**WHAT IS BEING ASKED:**
In the entries below, find the line with "(if i + 1 < PySem.List.len" and print exactly every line from there up to and including the line with "let idxs := sbvGo", with no other lines.

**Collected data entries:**
__________

-- pv_equiv track=rewrite | github.com/mrpep/Live-coding-with-jupyter | utils.py | recursive_get_duration
-- ===== SOURCE A (Python) =====
-- def split_by_val(seq,val):
--     split_idxs = [0]
--     for i,elem in enumerate(seq):
--         if elem == val and i != 0:
--             split_idxs.append(i)
--             if i+1 < len(seq) and seq[i+1] != val:
--                 split_idxs.append(i+1)
--     split_idxs.append(len(seq))
--
--     splits = [seq[i:j] for i,j in zip(split_idxs[:-1],split_idxs[1:])]
--
--     return splits
--
-- def recursive_get_duration(sequence, val, duration, p, q):
--     splits = split_by_val(sequence,val)
--     duration[p:q] = duration[p:q]*len(splits)
--     for split in splits:
--         q = p + len(split)
--         if len(split) > 1:
--             duration = recursive_get_duration(split,val+1,duration,p,q)
--         p = q
--
--     return duration
-- ===== SOURCE B (Python) =====
-- def split_by_val(seq, val):
--     split_idxs = [0]
--     for i, elem in enumerate(seq):
--         if elem == val and i != 0:
--             split_idxs.append(i)
--             if i + 1 < len(seq) and seq[i + 1] != val:
--                 split_idxs.append(i + 1)
--     split_idxs.append(len(seq))
--     splits = [seq[i:j] for i, j in zip(split_idxs[:-1], split_idxs[1:])]
--     return splits
--
--
-- def recursive_get_duration(sequence, val, duration, p, q):
--     # Explicit worklist instead of recursion: frames are (sequence, val, p, q);
--     # children are pushed in reverse so they are processed in the recursion's
--     # pre-order, which preserves the order of the slice assignments.
--     stack = [(sequence, val, p, q)]
--     while stack:
--         seq, v, p, q = stack.pop()
--         splits = split_by_val(seq, v)
--         duration[p:q] = duration[p:q] * len(splits)
--         children = []
--         for split in splits:
--             q = p + len(split)
--             if len(split) > 1:
--                 children.append((split, v + 1, p, q))
--             p = q
--         stack.extend(reversed(children))
--     return duration
-- ===== Notes on version B (the rewrite author's own statement) =====
-- stated objective: alternative
-- what changed: The recursion over splits is replaced by an explicit worklist of (sequence, val, p, q) frames, popped in pre-order (children pushed in reverse), performing the same slice assignments on the duration list iteratively.
-- outside the precondition, e.g. on recursive_get_duration([0, 950], 0, [1, 2], 0, 2): A returns [1, 2, 1, 2], B returns [1, 2, 1, 2]
import Mathlib
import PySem

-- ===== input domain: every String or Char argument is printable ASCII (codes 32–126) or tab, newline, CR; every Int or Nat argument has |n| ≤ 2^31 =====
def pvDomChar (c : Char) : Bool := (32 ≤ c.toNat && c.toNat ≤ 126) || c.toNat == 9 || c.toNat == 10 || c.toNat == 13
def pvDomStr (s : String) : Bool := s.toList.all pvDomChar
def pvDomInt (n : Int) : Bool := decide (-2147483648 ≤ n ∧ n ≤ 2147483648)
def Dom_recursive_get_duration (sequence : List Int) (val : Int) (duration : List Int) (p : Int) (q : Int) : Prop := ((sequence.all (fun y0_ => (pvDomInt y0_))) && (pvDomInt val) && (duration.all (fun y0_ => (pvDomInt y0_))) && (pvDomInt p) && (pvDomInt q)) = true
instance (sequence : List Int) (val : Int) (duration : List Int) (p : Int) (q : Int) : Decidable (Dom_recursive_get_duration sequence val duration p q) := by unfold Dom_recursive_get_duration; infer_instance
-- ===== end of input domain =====

-- B replaces A's recursion by an explicit pre-order worklist of (sequence, val, p, q) frames
-- (objective: alternative).  Both A and B mutate the caller's duration list in place in Python;
-- the equivalence proved here is about the RETURN value only.

-- ===== PORT A =====
-- shared helper: Python slice assignment  l[p:q] = x  (step 1), ported by hand via
-- PySem.List.clampIdx (exact: Python resolves both bounds by clamping, then replaces
-- the region [a, max a b) by x).  Used identically by both Pythons.
def pySetSlice (l : List Int) (p q : Int) (x : List Int) : List Int :=
  let a := PySem.List.clampIdx l.length p
  let b := PySem.List.clampIdx l.length q
  l.take a ++ x ++ l.drop (max a b)

-- the body of split_by_val's for-loop over enumerate(seq), building split_idxs by appends
def sbvGo (s : List Int) (v : Int) : List (Int × Int) → List Int → List Int
  | [], acc => acc
  | (i, elem) :: rest, acc =>
      sbvGo s v rest
        (if elem = v ∧ i ≠ 0 then
          (acc ++ [i]) ++
            (if i + 1 < PySem.List.len s ∧ PySem.List.pyGetD s (i + 1) 0 ≠ v then [i + 1] else [])
        else acc)

-- helper split_by_val, identical in both Pythons (ported once, used by both ports)
def split_by_val (s : List Int) (v : Int) : List (List Int) :=
  let idxs := sbvGo s v (PySem.List.enumerate s) [0] ++ [PySem.List.len s]
  ((PySem.List.slice idxs none (some (-1))).zip (PySem.List.slice idxs (some 1) none)).map
    (fun ij => PySem.List.slice s (some ij.1) (some ij.2))

-- fuel bound: on inputs admitted by Pre_ this dominates the recursion depth (proved below);
-- the fuel is only a totality guard — it never changes the computed value on admitted inputs.
def Mfn (s : List Int) (v : Int) : Nat := s.length + (s.tail.foldl max v + 2 - v).toNat

def rgdA : Nat → List Int → Int → List Int → Int → Int → List Int
  | 0, _, _, dur, _, _ => dur
  | f + 1, s, v, dur, p, q =>
      let splits := split_by_val s v
      let dur1 := pySetSlice dur p q
        (PySem.List.pyRepeat (PySem.List.slice dur (some p) (some q)) (PySem.List.len splits))
      (splits.foldl
        (fun st sp =>
          let q' := st.1 + PySem.List.len sp
          (q', if 1 < PySem.List.len sp then rgdA f sp (v + 1) st.2 st.1 q' else st.2))
        (p, dur1)).2

def recursive_get_duration (sequence : List Int) (val : Int) (duration : List Int) (p : Int) (q : Int) : List Int :=
  rgdA (Mfn sequence val) sequence val duration p q

-- ===== PORT B =====
-- the frame-collecting loop of B: walks the splits advancing p, keeping frames for len > 1
def mkFrames (v : Int) : List (List Int) → Int → List (List Int × Int × Int × Int)
  | [], _ => []
  | sp :: cs, p =>
      (if 1 < PySem.List.len sp then [(sp, v + 1, p, p + PySem.List.len sp)] else [])
        ++ mkFrames v cs (p + PySem.List.len sp)

-- B's while-loop over the stack; children are pushed in reverse in Python so they pop
-- left-to-right — with the list head as top of stack that is exactly prepending in order.
-- The fuel is a totality guard only (it dominates the number of pops on admitted inputs).
def rgdB : Nat → List (List Int × Int × Int × Int) → List Int → List Int
  | 0, _, dur => dur
  | _ + 1, [], dur => dur
  | f + 1, (s, v, p, q) :: rest, dur =>
      let splits := split_by_val s v
      let dur1 := pySetSlice dur p q
        (PySem.List.pyRepeat (PySem.List.slice dur (some p) (some q)) (PySem.List.len splits))
      rgdB f (mkFrames v splits p ++ rest) dur1

def recursive_get_duration_alt (sequence : List Int) (val : Int) (duration : List Int) (p : Int) (q : Int) : List Int :=
  rgdB ((Mfn sequence val + 1) ^ Mfn sequence val) [(sequence, val, p, q)] duration

-- ===== PRECONDITION & SPEC =====
-- Pre_ excludes exactly the inputs on which A raises RecursionError, slightly
-- over-approximated: a tail element below val whose two left neighbours cannot detach it
-- (first conjunct) makes A's level climb past every element and recurse forever in the
-- common case (some rarer such left contexts do let A return — see claim.json cites); and
-- a tail element more than 900 above val drives A's recursion depth to the order of
-- Python's recursion limit, where A raises (the small band in which A still returns when
-- called at the top of an empty stack is excluded with it, since the exact crossover
-- depends on the ambient call stack).
def Pre_recursive_get_duration (sequence : List Int) (val : Int) (duration : List Int) (p : Int) (q : Int) : Prop :=
  (∀ j : Nat, j < sequence.length → 1 ≤ j → sequence.getD j 0 < val →
      (2 ≤ j ∧ val ≤ sequence.getD (j - 1) 0 ∧
        (sequence.getD (j - 1) 0 ≤ sequence.getD (j - 2) 0 ∨ sequence.getD (j - 2) 0 < val)))
  ∧ (∀ x ∈ sequence.tail, x ≤ val + 900)

instance (sequence : List Int) (val : Int) (duration : List Int) (p : Int) (q : Int) : Decidable (Pre_recursive_get_duration sequence val duration p q) := by unfold Pre_recursive_get_duration; infer_instance

def pvWitness_recursive_get_duration : List Int × Int × List Int × Int × Int :=
  ([9, 5, 0, 1, 2], 0, [5, 7, 3, 2, 9], 0, 5)

def Spec_recursive_get_duration (sequence : List Int) (val : Int) (duration : List Int) (p : Int) (q : Int) (out : List Int) : Prop := out = recursive_get_duration_alt sequence val duration p q
instance (sequence : List Int) (val : Int) (duration : List Int) (p : Int) (q : Int) (out : List Int) : Decidable (Spec_recursive_get_duration sequence val duration p q out) := by unfold Spec_recursive_get_duration; infer_instance

-- ===== CLAIM (what is proved, stated in full; the proofs are below) =====
def Claim_equal_recursive_get_duration : Prop := ∀ (sequence : List Int) (val : Int) (duration : List Int) (p : Int) (q : Int), Dom_recursive_get_duration sequence val duration p q → Pre_recursive_get_duration sequence val duration p q → Spec_recursive_get_duration sequence val duration p q (recursive_get_duration sequence val duration p q)

-- ===== LEMMAS AND PROOFS =====

-- the invariant carried through the recursion (= the first conjunct of Pre_, at level v):
-- every element below the current level has, two steps to its left, a context that will
-- split it off before the level passes its left neighbour
def Inv_rgd (s : List Int) (v : Int) : Prop :=
  ∀ j : Nat, j < s.length → 1 ≤ j → s.getD j 0 < v →
    (2 ≤ j ∧ v ≤ s.getD (j - 1) 0 ∧
      (s.getD (j - 1) 0 ≤ s.getD (j - 2) 0 ∨ s.getD (j - 2) 0 < v))

-- the per-node fuel bound of port B
def nuF (n : Nat) : Nat := (n + 1) ^ n

-- the split_idxs list of split_by_val
def idxsOf (s : List Int) (v : Int) : List Int :=
  sbvGo s v (PySem.List.enumerate s) [0] ++ [PySem.List.len s]

lemma split_by_val_eq (s : List Int) (v : Int) :
    split_by_val s v =
      ((idxsOf s v).dropLast.zip (idxsOf s v).tail).map
        (fun ij => PySem.List.slice s (some ij.1) (some ij.2)) := by
  simp only [split_by_val, idxsOf, PySem.List.slice_to_neg_one, PySem.List.slice_from_one]

lemma foldl_max_shift (t : List Int) : ∀ a b : Int, t.foldl max (max a b) = max a (t.foldl max b) := by
  induction t with
  | nil => intro a b; simp
  | cons x t ih =>
      intro a b
      simp only [List.foldl_cons]
      rw [max_assoc, ih]

lemma foldl_max_le (t : List Int) : ∀ a B : Int, a ≤ B → (∀ x ∈ t, x ≤ B) → t.foldl max a ≤ B := by
  induction t with
  | nil => intro a B h _; simpa using h
  | cons x t ih =>
      intro a B ha hx
      simp only [List.foldl_cons]
      exact ih _ _ (max_le ha (hx x (by simp))) (fun y hy => hx y (by simp [hy]))

lemma sbvGo_acc (s : List Int) (v : Int) :
    ∀ (es : List (Int × Int)) (acc : List Int), sbvGo s v es acc = acc ++ sbvGo s v es [] := by
  intro es
  induction es with
  | nil => intro acc; simp [sbvGo]
  | cons e rest ih =>
      intro acc
      obtain ⟨i, elem⟩ := e
      simp only [sbvGo]
      rw [ih]
      conv_rhs => rw [ih]
      by_cases h : elem = v ∧ i ≠ 0 <;> simp [h]
-- pv_equiv track=rewrite | github.com/hivdb/ngs-alignment-pipeline | patternutils.py | map_posnas_to_initref
-- ===== SOURCE A (Python) =====
-- from collections import defaultdict, Counter
--
-- def map_posnas_to_initref(posnas, initrefnas, alnprofile):
--     """
--     Re-map an iteratively aligned reads to the original reference
--
--     The position numbers of original reference (initref) was lost during
--     the iterative alignment. This generator function restores the position
--     numbers by using information from alignment profile list (alnprofile).
--
--     This generator produces a tuple of three elements:
--       - `position`: The original reference position minus `pos_offset`.
--       - `nas`: Nucleic acid notations of this position. The insertion gap is
--         represented in higher numbers (>1) of `nas`.
--       - `refna`: Nucleic acid notation of the orig. reference at this positon.
--     """
--     initrefpos_map = defaultdict(list)
--     for refpos, nas, _ in posnas:
--         refpos0 = refpos - 1
--         initrefpos0, modifier = alnprofile[refpos0]
--         initrefpos_map[initrefpos0].append(nas)
--         while modifier > 0:
--             initrefpos0 += 1
--             modifier -= 1
--             initrefpos_map[initrefpos0].append('-')
--     for initrefpos0, nas in sorted(initrefpos_map.items()):
--         nas = ''.join(nas)
--         if len(nas) > 1:
--             # remove next-to-insertion deletions
--             nas = nas.replace('-', '')
--         initrefpos = initrefpos0 + 1
--         refna = initrefnas[initrefpos0]
--         yield initrefpos, nas, refna
-- ===== SOURCE B (Python) =====
-- def map_posnas_to_initref(posnas, initrefnas, alnprofile):
--     # Flatten every read into a flat stream of (position, piece) events,
--     # stably sort the stream by position, then emit one tuple per run of
--     # equal positions (sort-then-group); no per-position aggregation map.
--     events = []
--     for refpos, nas, _ in posnas:
--         initrefpos0, modifier = alnprofile[refpos - 1]
--         events.append((initrefpos0, nas))
--         for k in range(1, modifier + 1):
--             events.append((initrefpos0 + k, '-'))
--     events.sort(key=lambda e: e[0])  # stable: per-position piece order kept
--     i, n = 0, len(events)
--     while i < n:
--         p0 = events[i][0]
--         j = i
--         while j < n and events[j][0] == p0:
--             j += 1
--         nas = ''.join(e[1] for e in events[i:j])
--         if len(nas) > 1:
--             # remove next-to-insertion deletions
--             nas = nas.replace('-', '')
--         yield p0 + 1, nas, initrefnas[p0]
--         i = j
-- ===== Notes on version B (the rewrite author's own statement) =====
-- stated objective: alternative
-- what changed: Replaces A's per-position defaultdict aggregation followed by sorting the dict items with a flat (position, piece) event stream that is stably sorted once and then scanned, emitting one tuple per run of equal positions (sort-then-group instead of hash aggregation).
import Mathlib
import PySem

__________

**SOLUTION TO THE EXERCISE:**
            (if i + 1 < PySem.List.len s ∧ PySem.List.pyGetD s (i + 1) 0 ≠ v then [i + 1] else [])
        else acc)

-- helper split_by_val, identical in both Pythons (ported once, used by both ports)
def split_by_val (s : List Int) (v : Int) : List (List Int) :=
  let idxs := sbvGo s v (PySem.List.enumerate s) [0] ++ [PySem.List.len s]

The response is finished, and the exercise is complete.